* Disconnecting nvmet-rdma
@ 2016-10-18 22:02 Bart Van Assche
2016-10-19 13:00 ` Christoph Hellwig
0 siblings, 1 reply; 5+ messages in thread
From: Bart Van Assche @ 2016-10-18 22:02 UTC (permalink / raw)
Hello Christoph,
Without the patch below I can easily trigger a NULL pointer dereference in
nvmet_rdma_queue_disconnect(). However, I don't think that that patch is
correct. Can you have a look at this?
Thanks,
Bart.
BUG: unable to handle kernel NULL pointer dereference at 0000000000000200
IP: [<ffffffffa0621488>] nvmet_rdma_queue_disconnect+0x18/0x70 [nvmet_rdma]
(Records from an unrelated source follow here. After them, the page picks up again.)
-- pv_equiv track=rewrite | github.com/fmueller/scribae | src/scribae/refine.py | _sanitize_section
-- ===== SOURCE A (Python) =====
-- def _sanitize_section(body: str) -> str:
--     text = body.strip()
--     lines = text.splitlines()
--     cleaned_lines: list[str] = []
--     heading_dropped = False
--     for line in lines:
--         stripped = line.strip()
--         if stripped.startswith("#") and not heading_dropped:
--             heading_dropped = True
--             stripped = stripped.lstrip("#").strip()
--             if not stripped:
--                 continue
--         cleaned_lines.append(stripped)
--     cleaned = "\n".join(cleaned_lines).strip()
--     return cleaned or "(no content generated)"
-- ===== SOURCE B (Python) =====
-- def _patch_heading(lines):
--     """Drop or replace the first '#'-heading line in a list of stripped lines."""
--     idx = next((i for i, line in enumerate(lines) if line.startswith("#")), None)
--     if idx is not None:
--         heading = lines[idx].lstrip("#").strip()
--         if heading:
--             lines[idx] = heading
--         else:
--             del lines[idx]
--     return lines
--
--
-- def _sanitize_section(body: str) -> str:
--     lines = _patch_heading([line.strip() for line in body.strip().splitlines()])
--     return "\n".join(lines).strip() or "(no content generated)"
-- ===== Notes on version B (the rewrite author's own statement) =====
-- stated objective: simpler
-- what changed: Replaces A's single stateful pass (a heading_dropped flag threaded through the loop) with a build-then-patch decomposition: strip all lines first, locate the first heading line by index search, then replace or delete just that one line.
import Mathlib
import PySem

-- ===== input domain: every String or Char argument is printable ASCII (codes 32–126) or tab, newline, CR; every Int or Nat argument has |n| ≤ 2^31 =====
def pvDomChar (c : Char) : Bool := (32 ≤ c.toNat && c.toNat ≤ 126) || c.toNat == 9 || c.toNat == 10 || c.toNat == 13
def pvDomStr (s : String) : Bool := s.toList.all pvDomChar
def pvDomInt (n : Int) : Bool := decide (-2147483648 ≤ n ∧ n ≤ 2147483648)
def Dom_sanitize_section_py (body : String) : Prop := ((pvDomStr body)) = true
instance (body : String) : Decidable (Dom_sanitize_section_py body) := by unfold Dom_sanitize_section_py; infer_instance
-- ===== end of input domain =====

-- B replaces A's stateful one-pass loop with a simpler build-then-patch decomposition:
-- strip all lines, locate the first heading line, patch or delete just that one (objective: simpler).

-- s.lstrip("#").strip(): lstrip("#") drops leading '#' characters — ported by hand
-- (dropWhile (· == '#')), exact for a single-character strip set; used by both sources.
def pvStripHash (s : String) : String :=
  PySem.Str.strip (String.ofList (s.toList.dropWhile (· == '#')))

-- ===== PORT A =====
def sanitize_section_py (body : String) : String :=
  let text := PySem.Str.strip body
  let lines := PySem.Str.splitlines text
  let res := lines.foldl (fun (st : List String × Bool) line =>
      let stripped := PySem.Str.strip line
      if PySem.Str.startswith stripped "#" && !st.2 then
        let stripped := pvStripHash stripped
        if stripped == "" then (st.1, true) else (st.1 ++ [stripped], true)
      else (st.1 ++ [stripped], st.2)) ([], false)
  let cleaned := PySem.Str.strip (PySem.Str.join "\n" res.1)
  if cleaned == "" then "(no content generated)" else cleaned

-- ===== PORT B =====
-- next((i for i, line in enumerate(lines) if line.startswith("#")), None) is ported
-- as List.findIdx?; lines[idx] / lines[idx] = h / del lines[idx] as getElem? / set / eraseIdx.
def pvPatchHeading (lines : List String) : List String :=
  match lines.findIdx? (fun l => PySem.Str.startswith l "#") with
  | none => lines
  | some i =>
    let heading := pvStripHash ((lines[i]?).getD "")
    if heading == "" then lines.eraseIdx i else lines.set i heading

def sanitize_section_py_alt (body : String) : String :=
  let lines := pvPatchHeading ((PySem.Str.splitlines (PySem.Str.strip body)).map PySem.Str.strip)
  let cleaned := PySem.Str.strip (PySem.Str.join "\n" lines)
  if cleaned == "" then "(no content generated)" else cleaned

-- ===== PRECONDITION & SPEC =====
def Spec_sanitize_section_py (body : String) (out : String) : Prop := out = sanitize_section_py_alt body
instance (body : String) (out : String) : Decidable (Spec_sanitize_section_py body out) := by unfold Spec_sanitize_section_py; infer_instance

-- ===== CLAIM (what is proved, stated in full; the proofs are below) =====
def Claim_equal_sanitize_section_py : Prop := ∀ (body : String), Dom_sanitize_section_py body → Spec_sanitize_section_py body (sanitize_section_py body)

-- ===== LEMMAS AND PROOFS =====

def pvStep (st : List String × Bool) (m : String) : List String × Bool :=
  if PySem.Str.startswith m "#" && !st.2 then
    let s := pvStripHash m
    if s == "" then (st.1, true) else (st.1 ++ [s], true)
  else (st.1 ++ [m], st.2)

theorem pvFoldl_true (ms : List String) (acc : List String) :
    ms.foldl pvStep (acc, true) = (acc ++ ms, true) := by
  induction ms generalizing acc with
  | nil => simp
  | cons m t ih =>
    have hstep : pvStep (acc, true) m = (acc ++ [m], true) := by
      simp [pvStep]
    rw [List.foldl_cons, hstep, ih]
    simp

theorem pvFoldl_false (ms : List String) (acc : List String) :
    (ms.foldl pvStep (acc, false)).1 = acc ++ pvPatchHeading ms := by
  induction ms generalizing acc with
  | nil => simp [pvPatchHeading]
  | cons m t ih =>
    by_cases hp : PySem.Str.startswith m "#" = true
    · have hfind : (m :: t).findIdx? (fun l => PySem.Str.startswith l "#") = some 0 := by
        rw [List.findIdx?_cons, if_pos hp]
      by_cases hh : pvStripHash m = ""
      · have hstep : pvStep (acc, false) m = (acc, true) := by
          simp only [pvStep, hp, Bool.not_false, Bool.and_true, if_pos, hh, BEq.rfl]
        rw [List.foldl_cons, hstep, pvFoldl_true]
        unfold pvPatchHeading
        rw [hfind]
        simp [hh]
      · have hstep : pvStep (acc, false) m = (acc ++ [pvStripHash m], true) := by
          simp only [pvStep, hp, Bool.not_false, Bool.and_true, if_pos]
          rw [if_neg (by simpa using hh)]
        rw [List.foldl_cons, hstep, pvFoldl_true]
        unfold pvPatchHeading
        rw [hfind]
        simp [hh]
    · have hp' : PySem.Str.startswith m "#" = false := by
        simpa using hp
      have hstep : pvStep (acc, false) m = (acc ++ [m], false) := by
        simp only [pvStep, hp', Bool.false_and, Bool.false_eq_true, if_neg,
          not_false_eq_true]
      have hpatch : pvPatchHeading (m :: t) = m :: pvPatchHeading t := by
        unfold pvPatchHeading
        rw [List.findIdx?_cons]
        simp only [hp']
        cases hfi : t.findIdx? (fun l => PySem.Str.startswith l "#") with
        | none => rfl
        | some i =>
          simp only [Option.map_some]
          rw [show (if false = true then some 0 else some (i + 1)) = some (i + 1) from rfl]
          simp only [List.getElem?_cons_succ, List.eraseIdx_cons_succ, List.set_cons_succ]
          rw [← apply_ite (fun l => m :: l)]
      rw [List.foldl_cons, hstep, ih, hpatch]
      simp

def pvFinish (ls : List String) : String :=
  let cleaned := PySem.Str.strip (PySem.Str.join "\n" ls)
  if cleaned == "" then "(no content generated)" else cleaned

theorem sanitize_section_py_eq (body : String) :
    sanitize_section_py body = sanitize_section_py_alt body := by
  have e1 : List.foldl pvStep ([], false)
        ((PySem.Str.splitlines (PySem.Str.strip body)).map PySem.Str.strip)
      = List.foldl (fun (st : List String × Bool) line => pvStep st (PySem.Str.strip line))
        ([], false) (PySem.Str.splitlines (PySem.Str.strip body)) := List.foldl_map
  have h : ((PySem.Str.splitlines (PySem.Str.strip body)).foldl
        (fun (st : List String × Bool) line =>
          let stripped := PySem.Str.strip line
          if PySem.Str.startswith stripped "#" && !st.2 then
            let stripped := pvStripHash stripped
            if stripped == "" then (st.1, true) else (st.1 ++ [stripped], true)
          else (st.1 ++ [stripped], st.2)) ([], false)).1
      = pvPatchHeading ((PySem.Str.splitlines (PySem.Str.strip body)).map PySem.Str.strip) :=
    (congrArg Prod.fst e1).symm.trans
      ((pvFoldl_false _ []).trans (List.nil_append _))
  have a1 : sanitize_section_py body
      = pvFinish ((PySem.Str.splitlines (PySem.Str.strip body)).foldl
        (fun (st : List String × Bool) line =>
          let stripped := PySem.Str.strip line
          if PySem.Str.startswith stripped "#" && !st.2 then
            let stripped := pvStripHash stripped
            if stripped == "" then (st.1, true) else (st.1 ++ [stripped], true)
          else (st.1 ++ [stripped], st.2)) ([], false)).1 := rfl
  have a2 : pvFinish (pvPatchHeading
      ((PySem.Str.splitlines (PySem.Str.strip body)).map PySem.Str.strip))
      = sanitize_section_py_alt body := rfl
  exact a1.trans ((congrArg pvFinish h).trans a2)

-- ===== VERDICT (by name: the statement is the Claim_ definition above) =====
theorem sanitize_section_py_spec : Claim_equal_sanitize_section_py := by
  intro body _
  unfold Spec_sanitize_section_py
  exact sanitize_section_py_eq body
-- pv_equiv track=rewrite | github.com/c940606/leetcode | 395. Longest Substring with At Least K Repeating Characters.py | longestSubstring2
-- ===== SOURCE A (Python) =====
-- from collections import Counter
--
-- def longestSubstring2(s: str, k: int) -> int:
--     n = len(s)
--     def helper(s, k, i):
--         left, right = 0, 0
--         special = 0
--         more_k_num = 0
--         lookup = Counter()
--         res = 0
--         while right < n:
--             lookup[s[right]] += 1
--             if lookup[s[right]] == 1:
--                 special += 1
--             if lookup[s[right]] == k:
--                 more_k_num += 1
--             while special > i:
--                 lookup[s[left]] -= 1
--                 if lookup[s[left]] == 0:
--                     special -= 1
--                 if lookup[s[left]] == k - 1:
--                     more_k_num -= 1
--                 left += 1
--             if special == more_k_num:
--                 res = max(res, right - left + 1)
--             right += 1
--         return res
--
--     return max(helper(s, k, i) for i in range(1, 27))
-- ===== SOURCE B (Python) =====
-- def longestSubstring2(s: str, k: int) -> int:
--     # Brute force: try every substring, keep the longest in which
--     # every character occurs at least k times.
--     best = 0
--     n = len(s)
--     for i in range(n):
--         for j in range(i + 1, n + 1):
--             sub = s[i:j]
--             if j - i > best and all(sub.count(c) >= k for c in sub):
--                 best = j - i
--     return best
-- ===== Notes on version B (the rewrite author's own statement) =====
-- stated objective: simpler
-- what changed: A runs 26 separate sliding-window passes (one per allowed number of distinct characters) with incremental counter/distinct/at-least-k bookkeeping; B is a plain brute force that checks every substring directly, which is far shorter and obviously correct.
-- outside the precondition, e.g. on longestSubstring2('ab', 0): A returns 0, B returns 2; on longestSubstring2('abcdefghijklmnopqrstuvwxyz0', 1): A returns 26, B returns 27
import Mathlib
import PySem

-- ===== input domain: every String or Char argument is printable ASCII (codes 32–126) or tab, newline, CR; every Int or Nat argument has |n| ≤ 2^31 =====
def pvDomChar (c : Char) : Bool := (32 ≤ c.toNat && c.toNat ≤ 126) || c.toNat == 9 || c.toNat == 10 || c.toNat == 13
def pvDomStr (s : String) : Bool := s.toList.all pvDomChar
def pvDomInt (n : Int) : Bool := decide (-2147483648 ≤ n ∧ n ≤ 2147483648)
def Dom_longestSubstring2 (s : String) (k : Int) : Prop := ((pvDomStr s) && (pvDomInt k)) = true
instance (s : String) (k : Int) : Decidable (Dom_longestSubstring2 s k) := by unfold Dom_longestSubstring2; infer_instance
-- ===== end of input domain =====

-- B replaces A's 26 incremental sliding-window passes by a plain check of every
-- substring: much shorter and obviously correct (objective: simpler; not faster).

-- ===== PORT A =====
-- loop state of A's helper: (left, lookup, special, more_k_num, res)
structure PvStA where
  left : Int
  lookup : PySem.Dict Char Int
  sp : Int
  mkk : Int
  res : Int
deriving Repr

-- the inner `while special > i` loop; fuel = n iterations always suffices
-- (each iteration advances `left`, and the loop stops once the window is empty,
-- so it runs at most n times per entry); `s[left]` is always in range when the
-- loop body runs, so pyGetD's default ' ' is never read.
def pvShrink (l : List Char) (k i : Int) : Nat → PvStA → PvStA
  | 0, st => st
  | fuel+1, st =>
    if i < st.sp then
      let c := PySem.List.pyGetD l st.left ' '
      let v := st.lookup.getD c 0 - 1                    -- lookup[s[left]] -= 1
      let lk := st.lookup.insert c v
      let sp := if v = 0 then st.sp - 1 else st.sp       -- if lookup[s[left]] == 0
      let mk := if v = k - 1 then st.mkk - 1 else st.mkk   -- if lookup[s[left]] == k-1
      pvShrink l k i fuel ⟨st.left + 1, lk, sp, mk, st.res⟩
    else st

-- one iteration of the outer `while right < n` loop
def pvStepA (l : List Char) (n : Nat) (k i : Int) (st : PvStA) (right : Nat) : PvStA :=
  let c := PySem.List.pyGetD l (right : Int) ' '         -- s[right], always in range
  let v := st.lookup.getD c 0 + 1                        -- lookup[s[right]] += 1
  let st1 : PvStA :=
    ⟨st.left, st.lookup.insert c v,
     (if v = 1 then st.sp + 1 else st.sp),               -- if lookup[s[right]] == 1
     (if v = k then st.mkk + 1 else st.mkk),               -- if lookup[s[right]] == k
     st.res⟩
  let st2 := pvShrink l k i n st1
  if st2.sp = st2.mkk then
    ⟨st2.left, st2.lookup, st2.sp, st2.mkk, max st2.res ((right : Int) - st2.left + 1)⟩
  else st2

def pvHelper (l : List Char) (n : Nat) (k i : Int) : Int :=
  ((List.range n).foldl (pvStepA l n k i) ⟨0, PySem.Dict.empty, 0, 0, 0⟩).res

def longestSubstring2 (s : String) (k : Int) : Int :=
  let l := s.toList
  let n := l.length
  -- max(helper(s, k, i) for i in range(1, 27)); the range is nonempty so the
  -- Option default 0 is never used
  (PySem.List.max? ((PySem.List.pyRange 1 27 1).map (fun i => pvHelper l n k i))
    (fun x => x)).getD 0

-- ===== PORT B =====
def longestSubstring2_alt (s : String) (k : Int) : Int :=
  let l := s.toList
  let n : Int := (l.length : Int)
  (PySem.List.pyRange 0 n 1).foldl (fun best i =>
    (PySem.List.pyRange (i + 1) (n + 1) 1).foldl (fun best j =>
      let sub := PySem.List.slice l (some i) (some j)
      if j - i > best ∧ (∀ c ∈ sub, k ≤ (sub.count c : Int)) then j - i else best)
      best) 0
Workqueue: ib_cm cm_work_handler [ib_cm]
Call Trace:
[<ffffffffa0623219>] nvmet_rdma_cm_handler+0x309/0x592 [nvmet_rdma]
[<ffffffffa0275461>] cma_ib_handler+0xa1/0x1f0 [rdma_cm]
[<ffffffffa025daa0>] cm_process_work+0x20/0x100 [ib_cm]
[<ffffffffa025e223>] cm_work_handler+0x6a3/0x1f68 [ib_cm]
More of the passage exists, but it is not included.